We can now perform principal component analysis (PCA) on the scaled
data using the RunPCA()
function. By default, only the data
from the previously HVG are used as input.
The PCA results are saved into the pbmc
object. In the
example below, we visualize the top 5 genes (positively or negatively)
associated with the top 4 principal components (PC):
## PC_ 1
## Positive: AIF1, FCN1, FCER1G, CFD, SERPINA1
## Negative: MALAT1, IL7R, ACAP1, B2M, CTSW
## PC_ 2
## Positive: GZMA, CST7, PRF1, CTSW, B2M
## Negative: MS4A1, HLA-DQA1, HLA-DQB1, LINC00926, CD79B
## PC_ 3
## Positive: HLA-DQA1, HLA-DQB1, CD79B, HLA-DRB1, MS4A1
## Negative: SPARC, GNG11, NRGN, GP9, TUBB1
## PC_ 4
## Positive: IL7R, S100A6, MAL, FYB, GIMAP7
## Negative: HLA-DQA1, CD79B, HLA-DQB1, MS4A1, HLA-DRB1
Using the VizDimLoadings()
function, we can also
visualize the loadings (positive or negative) of the top genes
associated with the principal components of interest.

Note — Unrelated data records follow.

theorem pv_w1 (arr : List Int) (n : Int) (C : DpCtx arr n) (b j : Int)
    (hb : ∀ x y : Int, 0 ≤ x → x < y → y < n → Ev arr n x y ≤ b)
    (hj1 : 1 ≤ j) (hj2 : j ≤ n - 2) :
    ∀ (μ : Nat) (i k : Int) (T : List (List Int)) (m : Int),
      ((i + 1) + (n - k)).toNat = μ →
      i < j → j < k → k ≤ n →
      (0 ≤ i → ∀ k' : Int, j < k' → k' < k → aI arr i + aI arr k' < 2 * aI arr j) →
      Sh n T → ColOK arr n T j → RowDone arr n T j i →
      2 ≤ m → m ≤ b → MaxGe arr n m j i → MaxPrev arr n m j →
      (Sh n (dpWhile1 arr n j i k T m).1 ∧
       ColOK arr n (dpWhile1 arr n j i k T m).1 j ∧
       RowDone arr n (dpWhile1 arr n j i k T m).1 j (dpWhile1 arr n j i k T m).2.2 ∧
       (∀ x : Int, 0 ≤ x → x ≤ (dpWhile1 arr n j i k T m).2.2 → Ev arr n x j = 2) ∧
       (dpWhile1 arr n j i k T m).2.2 < j ∧
       2 ≤ (dpWhile1 arr n j i k T m).2.1 ∧
       (dpWhile1 arr n j i k T m).2.1 ≤ b ∧
       MaxGe arr n (dpWhile1 arr n j i k T m).2.1 j (dpWhile1 arr n j i k T m).2.2 ∧
       MaxPrev arr n (dpWhile1 arr n j i k T m).2.1 j) := by
  intro μ
  induction μ using Nat.strong_induction_on with
  | _ μ IH =>
    intro i k T m hμ hij hjk hkn hP1 hSh hcol hrow hm2 hmb hmge hmprev
    have hj0 : (0 : Int) ≤ j := by omega
    have hjn : j < n := by omega
    rw [dpWhile1]
    by_cases hg : 0 ≤ i ∧ k < n
    · rw [dif_pos hg]
      have hin : i < n := by omega
      have hk0 : (0 : Int) ≤ k := by omega
      by_cases hlt : PySem.List.pyGetD arr i 0 + PySem.List.pyGetD arr k 0 < 2 * PySem.List.pyGetD arr j 0
      · rw [if_pos hlt]
        have hlt' : aI arr i + aI arr k < 2 * aI arr j := hlt
        refine IH ((i + 1) + (n - (k + 1))).toNat (by omega) i (k + 1) T m rfl hij (by omega)
          (by omega) ?_ hSh hcol hrow hm2 hmb hmge hmprev
        intro hi0 k' hk1 hk2
        by_cases hkk : k' < k
        · exact hP1 hi0 k' hk1 hkk
        · have hke : k' = k := by omega
          rw [hke]; exact hlt'
      · rw [if_neg hlt]
        by_cases hgt : PySem.List.pyGetD arr i 0 + PySem.List.pyGetD arr k 0 > 2 * PySem.List.pyGetD arr j 0
        · rw [if_pos hgt]
          have hgt' : aI arr i + aI arr k > 2 * aI arr j := hgt
          have hEv2 : Ev arr n i j = 2 := by
            refine pv_Ev_nomatch arr n C i j hg.1 hij hjn ?_
            intro k'' h1 h2
            by_cases hck : k'' < k
            · have := hP1 hg.1 k'' h1 hck; omega
            · by_cases hck2 : k'' = k
              · rw [hck2]; omega
              · have := C.hstrict k k'' hk0 (by omega) h2; omega
          have hSh' : Sh n (dpSetT T i j 2) := pv_Sh_setT n T i j 2 hSh hg.1 hj0
          have hget : ∀ x y : Int, 0 ≤ x → 0 ≤ y →
              dpGetT (dpSetT T i j 2) x y = if x = i ∧ y = j then 2 else dpGetT T x y :=
            fun x y hx hy => pv_getT_setT n T i j 2 x y hSh hg.1 hin hj0 hjn hx hy
          refine IH ((i - 1 + 1) + (n - k)).toNat (by omega) (i - 1) k (dpSetT T i j 2) m rfl
            (by omega) hjk hkn ?_ hSh' ?_ ?_ hm2 hmb ?_ hmprev
          · intro hi0 k' hk1 hk2
            have hs := C.hstrict (i - 1) i (by omega) (by omega) hin
            have := hP1 hg.1 k' hk1 hk2
            omega
          · intro x y hx hxy hyn hjy
            rw [hget x y hx (by omega), if_neg (by omega)]
            exact hcol x y hx hxy hyn hjy
          · intro x hx0 hix hxj
            rw [hget x j hx0 hj0]
            by_cases hxi : x = i
            · rw [if_pos ⟨hxi, rfl⟩, hxi, hEv2]
            · rw [if_neg (by tauto)]
              exact hrow x hx0 (by omega) hxj
          · intro x hx0 hix hxj
            by_cases hxi : x = i
            · rw [hxi, hEv2]; omega
            · exact hmge x hx0 (by omega) hxj
        · rw [if_neg hgt]
          have heq' : aI arr i + aI arr k = 2 * aI arr j := by
            have h1 : ¬ (aI arr i + aI arr k < 2 * aI arr j) := hlt
            have h2 : ¬ (aI arr i + aI arr k > 2 * aI arr j) := hgt
            omega
          have hTjk : dpGetT T j k = Ev arr n j k := hcol j k hj0 hjk (by omega) hjk
          have hEv : Ev arr n i j = 1 + Ev arr n j k :=
            pv_Ev_step arr n C i j k hg.1 hij hjk (by omega) heq'
          have hv : 1 + dpGetT T j k = Ev arr n i j := by rw [hTjk, hEv]
          have hSh' : Sh n (dpSetT T i j (1 + dpGetT T j k)) :=
            pv_Sh_setT n T i j _ hSh hg.1 hj0
          have hget : ∀ x y : Int, 0 ≤ x → 0 ≤ y →
              dpGetT (dpSetT T i j (1 + dpGetT T j k)) x y
                = if x = i ∧ y = j then 1 + dpGetT T j k else dpGetT T x y :=
            fun x y hx hy => pv_getT_setT n T i j _ x y hSh hg.1 hin hj0 hjn hx hy
          have hEb : Ev arr n i j ≤ b := hb i j hg.1 hij hjn
          refine IH ((i - 1 + 1) + (n - (k + 1))).toNat (by omega) (i - 1) (k + 1)
            (dpSetT T i j (1 + dpGetT T j k)) (max m (1 + dpGetT T j k)) rfl
            (by omega) (by omega) (by omega) ?_ hSh' ?_ ?_ (le_trans hm2 (le_max_left _ _)) ?_ ?_ ?_
          · intro hi0 k' hk1 hk2
            have hs := C.hstrict (i - 1) i (by omega) (by omega) hin
            by_cases hkk : k' < k
            · have := hP1 hg.1 k' hk1 hkk; omega
            · have hke : k' = k := by omega
              rw [hke]; omega
          · intro x y hx hxy hyn hjy
            rw [hget x y hx (by omega), if_neg (by omega)]
            exact hcol x y hx hxy hyn hjy
          · intro x hx0 hix hxj
            rw [hget x j hx0 hj0]
            by_cases hxi : x = i
            · rw [if_pos ⟨hxi, rfl⟩, hxi, hv]
            · rw [if_neg (by tauto)]
              exact hrow x hx0 (by omega) hxj
          · exact max_le hmb (by omega)
          · intro x hx0 hix hxj
            by_cases hxi : x = i
            · rw [hxi, ← hv]; exact le_max_right _ _
            · exact le_trans (hmge x hx0 (by omega) hxj) (le_max_left _ _)
          · intro x y hx hxy hyn hjy
            exact le_trans (hmprev x y hx hxy hyn hjy) (le_max_left _ _)
    · rw [dif_neg hg]
      refine ⟨hSh, hcol, hrow, ?_, hij, hm2, hmb, hmge, hmprev⟩
      intro x hx0 hxi
      have hxi' : x ≤ i := hxi
      clear hxi
      by_cases hi0 : 0 ≤ i
      · have hkn' : k = n := by omega
        refine pv_Ev_nomatch arr n C x j hx0 (by omega) hjn ?_
        intro k'' h1 h2
        have hP := hP1 hi0 k'' h1 (by omega)
        have hax : aI arr x ≤ aI arr i := by
          by_cases hxe : x = i
          · rw [hxe]
          · have := C.hstrict x i hx0 (by omega) (by omega); omega
        omega
      · omega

To do so, we need
to specify which type of dimensionality reduction results we want to
access (reduction = "pca"
) and the dimensions we are
interested in (here, principal components PC1 and PC2 as indicated by
dims = 1:2
).
Question: Which is the gene with the largest negative association to PC1?
The top associated genes, and their loadings, can be also visualized
in an heatmap using the DimHeatmap()
function. The
cells
argument can be used to restrict the analysis to the
most “extreme” cells to speed up the computation. In the resulting
heatmap, both cells and genes are sorted according to their scores,
allowing the detection of interesting or uninteresting patterns. These
plots are useful, for instance, to identify PC strongly associated to
cell cycle genes (e.g. TOP2A, MKI67) or to decide which PC to include in
downstream analyses.
We can also plot more than one component, e.g. PC1 and PC20:
Question: What do you notice when comparing PC1 and PC20 heatmaps?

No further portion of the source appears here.